If the rotator cuff tendons have torn off their attachment to the bone on the humerus repair may be required.
This surgery can be performed as an open or arthroscopic repair. The arthroscopic surgery involves the latest techniques for rotator cuff repair and is as successful or more so that the open rotator cuff repair. The arthroscopic technique avoids the need for a large incision and the post operative pain and discomfort following the arthroscopic procedure is consequently considerably less than the open procedure. The need for an open surgery scar is also avoided.
Whether the rotator cuff repair is performed open or arthroscopically the shoulder needs to be rested following the surgery and typically patients are immobilised in a sling for 6 weeks. The reason for the period of immobilisation in the sling is that the tendon needs heal to the bone. Sutures are used whether an open or arthroscopic procedure is performed to tie the tendon back down onto the bone. The sutures can be broken or they can pull out from either the bone or from the tendon if the shoulder is over used. Strength does not return to the shoulder until the tendon starts to heal back onto the bone. This typically takes 6 weeks for significant healing to occur.

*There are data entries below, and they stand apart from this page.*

theorem pyMerge_pairwise (l r : List Int) :
    l.Pairwise (· ≤ ·) → r.Pairwise (· ≤ ·) → (pyMerge l r).Pairwise (· ≤ ·) := by
  fun_induction pyMerge l r with
  | case1 r => intro _ hr; exact hr
  | case2 => intro hl _; exact hl
  | case3 x xs y ys hxy ih =>
    intro hl hr
    rw [List.pairwise_cons] at hl ⊢
    refine ⟨fun z hz => ?_, ih hl.2 hr⟩
    have hz' := (pyMerge_perm xs (y :: ys)).mem_iff.1 hz
    rcases List.mem_append.1 hz' with h | h
    · exact hl.1 z h
    · rcases List.mem_cons.1 h with rfl | h
      · exact hxy
      · exact le_trans hxy ((List.pairwise_cons.1 hr).1 z h)
  | case4 x xs y ys hxy ih =>
    intro hl hr
    rw [List.pairwise_cons] at hr ⊢
    refine ⟨fun z hz => ?_, ih hl hr.2⟩
    have hz' := (pyMerge_perm (x :: xs) ys).mem_iff.1 hz
    rcases List.mem_append.1 hz' with h | h
    · rcases List.mem_cons.1 h with rfl | h
      · omega
      · exact le_trans (by omega) ((List.pairwise_cons.1 hl).1 z h)
    · exact hr.1 z h

theorem pyMergeSortFuel_perm :
    ∀ (fuel : Nat) (l : List Int), l.length ≤ fuel → (pyMergeSortFuel fuel l).Perm l := by
  intro fuel
  induction fuel with
  | zero => intro l _; exact List.Perm.refl _
  | succ fuel ih =>
    intro l hl
    rw [pyMergeSortFuel]
    split_ifs with h
    · exact List.Perm.refl _
    · have h1 : (l.take (l.length / 2)).length ≤ fuel := by
        simp only [List.length_take]; omega
      have h2 : (l.drop (l.length / 2)).length ≤ fuel := by
        simp only [List.length_drop]; omega
      refine (pyMerge_perm _ _).trans ?_
      refine ((ih _ h1).append (ih _ h2)).trans ?_
      rw [List.take_append_drop]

Arthroscopic surgery involves the use of anchors which are screwed into the bone. These anchors have sutures attached to them which are then passed with specialized instruments through the rotator cuff tendons. As this is occurring the surgery is being watched on a small video camera inserted into the joint. Once these sutures are placed through the tendon, the tendon is tied back down in contact with the bone.
The most modern techniques involve double row repairs. This is when two rows of anchors are used to securely reattach a footprint of tendon onto a large surface area of bone. This then allows for healing to occur over a greater area and potentially for a stronger healing process.